[Stored records]
-- Opening Marker --

-- pv_equiv track=rewrite | github.com/zak799/altifier | altifier/altifier/__init__.py | alty_text
-- ===== SOURCE A (Python) =====
-- def alty_text(text):
--     output = []
--     switchy = True
--     for char in text:
--         if char.isalpha():
--             if switchy:
--                 output.append(char.upper())
--             else:
--                 output.append(char.lower())
--             switchy = not switchy
--         else:
--             output.append(char)
--     return ''.join(output)
-- ===== SOURCE B (Python) =====
-- def alty_text(text):
--     cased = [c.upper() if i % 2 == 0 else c.lower()
--              for i, c in enumerate(ch for ch in text if ch.isalpha())]
--     it = iter(cased)
--     return ''.join(next(it) if c.isalpha() else c for c in text)
-- ===== Notes on version B (the rewrite author's own statement) =====
-- stated objective: alternative
-- what changed: Replaces the single stateful loop carrying a case-toggle flag with two stateless passes: first case the filtered letters by index parity, then reassemble over the full text consuming that sequence.
import Mathlib
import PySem

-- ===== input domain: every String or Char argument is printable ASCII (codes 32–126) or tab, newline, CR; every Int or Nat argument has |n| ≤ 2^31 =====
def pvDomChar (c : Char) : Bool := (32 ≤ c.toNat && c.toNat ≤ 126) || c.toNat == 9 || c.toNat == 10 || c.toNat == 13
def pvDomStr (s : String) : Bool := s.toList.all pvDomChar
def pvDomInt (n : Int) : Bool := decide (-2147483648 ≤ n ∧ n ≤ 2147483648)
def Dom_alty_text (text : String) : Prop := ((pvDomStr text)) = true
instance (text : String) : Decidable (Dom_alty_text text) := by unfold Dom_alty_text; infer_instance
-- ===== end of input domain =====

-- B alternates case by a different decomposition: a parity pass over the letters alone, then a
-- reassembly pass over the full text; A carries a toggle flag through one stateful loop.

-- ===== PORT A =====
-- the for-loop over text with state (output, switchy), appends in order; ''.join = String.mk
def alty_text (text : String) : String :=
  String.mk (text.toList.foldl
    (fun (st : List Char × Bool) c =>
      if PySem.Chars.isalpha c then
        (st.1 ++ [if st.2 then PySem.Chars.upperChar c else PySem.Chars.lowerChar c], !st.2)
      else (st.1 ++ [c], st.2))
    ([], true)).1

-- ===== PORT B =====
-- c.upper() if i % 2 == 0 else c.lower()
def pvCase (p : Int × Char) : Char :=
  if PySem.Int.mod p.1 2 = 0 then PySem.Chars.upperChar p.2 else PySem.Chars.lowerChar p.2

-- the reassembly generator: next(it) per alpha char, others copied (an exhausted iterator never
-- occurs: cased holds one entry per alpha char of text)
def pvRebuild : List Char → List Char → List Char
  | [], _ => []
  | c :: cs, it =>
    if PySem.Chars.isalpha c then
      match it with
      | x :: rest => x :: pvRebuild cs rest
      | [] => []
    else c :: pvRebuild cs it

def alty_text_alt (text : String) : String :=
  String.mk (pvRebuild text.toList
    ((PySem.List.enumerate (text.toList.filter PySem.Chars.isalpha) 0).map pvCase))

-- ===== PRECONDITION & SPEC =====
def Spec_alty_text (text : String) (out : String) : Prop := out = alty_text_alt text
instance (text : String) (out : String) : Decidable (Spec_alty_text text out) := by unfold Spec_alty_text; infer_instance

-- ===== CLAIM (what is proved, stated in full; the proofs are below) =====
def Claim_equal_alty_text : Prop := ∀ (text : String), Dom_alty_text text → Spec_alty_text text (alty_text text)

-- ===== LEMMAS AND PROOFS =====
-- the value A's loop appends after a given tail, as a direct recursion
def pvGoA : List Char → Bool → List Char
  | [], _ => []
  | c :: cs, sw =>
    if PySem.Chars.isalpha c then
      (if sw then PySem.Chars.upperChar c else PySem.Chars.lowerChar c) :: pvGoA cs (!sw)
    else c :: pvGoA cs sw

theorem pvFoldA (cs : List Char) (out : List Char) (sw : Bool) :
    (cs.foldl
      (fun (st : List Char × Bool) c =>
        if PySem.Chars.isalpha c then
          (st.1 ++ [if st.2 then PySem.Chars.upperChar c else PySem.Chars.lowerChar c], !st.2)
        else (st.1 ++ [c], st.2))
      (out, sw)).1 = out ++ pvGoA cs sw := by
  induction cs generalizing out sw with
  | nil => simp [pvGoA]
  | cons c cs ih =>
    by_cases h : PySem.Chars.isalpha c <;> simp [pvGoA, h, ih]

theorem pvKey (cs : List Char) (sw : Bool) (s : Int)
    (hs : 0 ≤ s) (hp : s % 2 = 0 ↔ sw = true) :
    pvRebuild cs ((PySem.List.enumerate (cs.filter PySem.Chars.isalpha) s).map pvCase)
      = pvGoA cs sw := by
  induction cs generalizing sw s with
  | nil => simp [pvRebuild, pvGoA]
  | cons c cs ih =>
    by_cases h : PySem.Chars.isalpha c
    · simp only [List.filter_cons, h, if_pos, PySem.List.enumerate_cons, List.map_cons,
        pvRebuild, pvGoA]
      refine congrArg₂ (· :: ·) ?_ ?_
      · simp only [pvCase, PySem.Int.mod_eq_emod_of_pos (a := s) (by norm_num : (0:Int) < 2)]
        rcases Bool.eq_false_or_eq_true sw with h2 | h2 <;> simp [h2] at hp ⊢ <;> simp [hp]
      · exact ih (!sw) (s + 1) (by omega) (by
          rcases Bool.eq_false_or_eq_true sw with h2 | h2 <;> simp [h2] at hp ⊢ <;> omega)
    · simp only [List.filter_cons, h, pvRebuild, pvGoA, Bool.false_eq_true, if_false]
      exact congrArg (c :: ·) (ih sw s hs hp)

-- ===== VERDICT (by name: the statement is the Claim_ definition above) =====
theorem alty_text_spec : Claim_equal_alty_text := by
  intro text _
  unfold Spec_alty_text alty_text alty_text_alt
  rw [pvFoldA, pvKey text.toList true 0 (by norm_num) (by norm_num)]
  rfl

-- Closing Marker --

Exercise objective:
Your reply should contain every record, unchanged and complete.

Result of the exercise:
-- pv_equiv track=rewrite | github.com/zak799/altifier | altifier/altifier/__init__.py | alty_text
-- ===== SOURCE A (Python) =====
-- def alty_text(text):
--     output = []
--     switchy = True
--     for char in text:
--         if char.isalpha():
--             if switchy:
--                 output.append(char.upper())
--             else:
--                 output.append(char.lower())
--             switchy = not switchy
--         else:
--             output.append(char)
--     return ''.join(output)
-- ===== SOURCE B (Python) =====
-- def alty_text(text):
--     cased = [c.upper() if i % 2 == 0 else c.lower()
--              for i, c in enumerate(ch for ch in text if ch.isalpha())]
--     it = iter(cased)
--     return ''.join(next(it) if c.isalpha() else c for c in text)
-- ===== Notes on version B (the rewrite author's own statement) =====
-- stated objective: alternative
-- what changed: Replaces the single stateful loop carrying a case-toggle flag with two stateless passes: first case the filtered letters by index parity, then reassemble over the full text consuming that sequence.
import Mathlib
import PySem

-- ===== input domain: every String or Char argument is printable ASCII (codes 32–126) or tab, newline, CR; every Int or Nat argument has |n| ≤ 2^31 =====
def pvDomChar (c : Char) : Bool := (32 ≤ c.toNat && c.toNat ≤ 126) || c.toNat == 9 || c.toNat == 10 || c.toNat == 13
def pvDomStr (s : String) : Bool := s.toList.all pvDomChar
def pvDomInt (n : Int) : Bool := decide (-2147483648 ≤ n ∧ n ≤ 2147483648)
def Dom_alty_text (text : String) : Prop := ((pvDomStr text)) = true
instance (text : String) : Decidable (Dom_alty_text text) := by unfold Dom_alty_text; infer_instance
-- ===== end of input domain =====

-- B alternates case by a different decomposition: a parity pass over the letters alone, then a
-- reassembly pass over the full text; A carries a toggle flag through one stateful loop.

-- ===== PORT A =====
-- the for-loop over text with state (output, switchy), appends in order; ''.join = String.mk
def alty_text (text : String) : String :=
  String.mk (text.toList.foldl
    (fun (st : List Char × Bool) c =>
      if PySem.Chars.isalpha c then
        (st.1 ++ [if st.2 then PySem.Chars.upperChar c else PySem.Chars.lowerChar c], !st.2)
      else (st.1 ++ [c], st.2))
    ([], true)).1

-- ===== PORT B =====
-- c.upper() if i % 2 == 0 else c.lower()
def pvCase (p : Int × Char) : Char :=
  if PySem.Int.mod p.1 2 = 0 then PySem.Chars.upperChar p.2 else PySem.Chars.lowerChar p.2

-- the reassembly generator: next(it) per alpha char, others copied (an exhausted iterator never
-- occurs: cased holds one entry per alpha char of text)
def pvRebuild : List Char → List Char → List Char
  | [], _ => []
  | c :: cs, it =>
    if PySem.Chars.isalpha c then
      match it with
      | x :: rest => x :: pvRebuild cs rest
      | [] => []
    else c :: pvRebuild cs it

def alty_text_alt (text : String) : String :=
  String.mk (pvRebuild text.toList
    ((PySem.List.enumerate (text.toList.filter PySem.Chars.isalpha) 0).map pvCase))

-- ===== PRECONDITION & SPEC =====
def Spec_alty_text (text : String) (out : String) : Prop := out = alty_text_alt text
instance (text : String) (out : String) : Decidable (Spec_alty_text text out) := by unfold Spec_alty_text; infer_instance

-- ===== CLAIM (what is proved, stated in full; the proofs are below) =====
def Claim_equal_alty_text : Prop := ∀ (text : String), Dom_alty_text text → Spec_alty_text text (alty_text text)

-- ===== LEMMAS AND PROOFS =====
-- the value A's loop appends after a given tail, as a direct recursion
def pvGoA : List Char → Bool → List Char
  | [], _ => []
  | c :: cs, sw =>
    if PySem.Chars.isalpha c then
      (if sw then PySem.Chars.upperChar c else PySem.Chars.lowerChar c) :: pvGoA cs (!sw)
    else c :: pvGoA cs sw

theorem pvFoldA (cs : List Char) (out : List Char) (sw : Bool) :
    (cs.foldl
      (fun (st : List Char × Bool) c =>
        if PySem.Chars.isalpha c then
          (st.1 ++ [if st.2 then PySem.Chars.upperChar c else PySem.Chars.lowerChar c], !st.2)
        else (st.1 ++ [c], st.2))
      (out, sw)).1 = out ++ pvGoA cs sw := by
  induction cs generalizing out sw with
  | nil => simp [pvGoA]
  | cons c cs ih =>
    by_cases h : PySem.Chars.isalpha c <;> simp [pvGoA, h, ih]

theorem pvKey (cs : List Char) (sw : Bool) (s : Int)
    (hs : 0 ≤ s) (hp : s % 2 = 0 ↔ sw = true) :
    pvRebuild cs ((PySem.List.enumerate (cs.filter PySem.Chars.isalpha) s).map pvCase)
      = pvGoA cs sw := by
  induction cs generalizing sw s with
  | nil => simp [pvRebuild, pvGoA]
  | cons c cs ih =>
    by_cases h : PySem.Chars.isalpha c
    · simp only [List.filter_cons, h, if_pos, PySem.List.enumerate_cons, List.map_cons,
        pvRebuild, pvGoA]
      refine congrArg₂ (· :: ·) ?_ ?_
      · simp only [pvCase, PySem.Int.mod_eq_emod_of_pos (a := s) (by norm_num : (0:Int) < 2)]
        rcases Bool.eq_false_or_eq_true sw with h2 | h2 <;> simp [h2] at hp ⊢ <;> simp [hp]
      · exact ih (!sw) (s + 1) (by omega) (by
          rcases Bool.eq_false_or_eq_true sw with h2 | h2 <;> simp [h2] at hp ⊢ <;> omega)
    · simp only [List.filter_cons, h, pvRebuild, pvGoA, Bool.false_eq_true, if_false]
      exact congrArg (c :: ·) (ih sw s hs hp)

-- ===== VERDICT (by name: the statement is the Claim_ definition above) =====
theorem alty_text_spec : Claim_equal_alty_text := by
  intro text _
  unfold Spec_alty_text alty_text alty_text_alt
  rw [pvFoldA, pvKey text.toList true 0 (by norm_num) (by norm_num)]
  rfl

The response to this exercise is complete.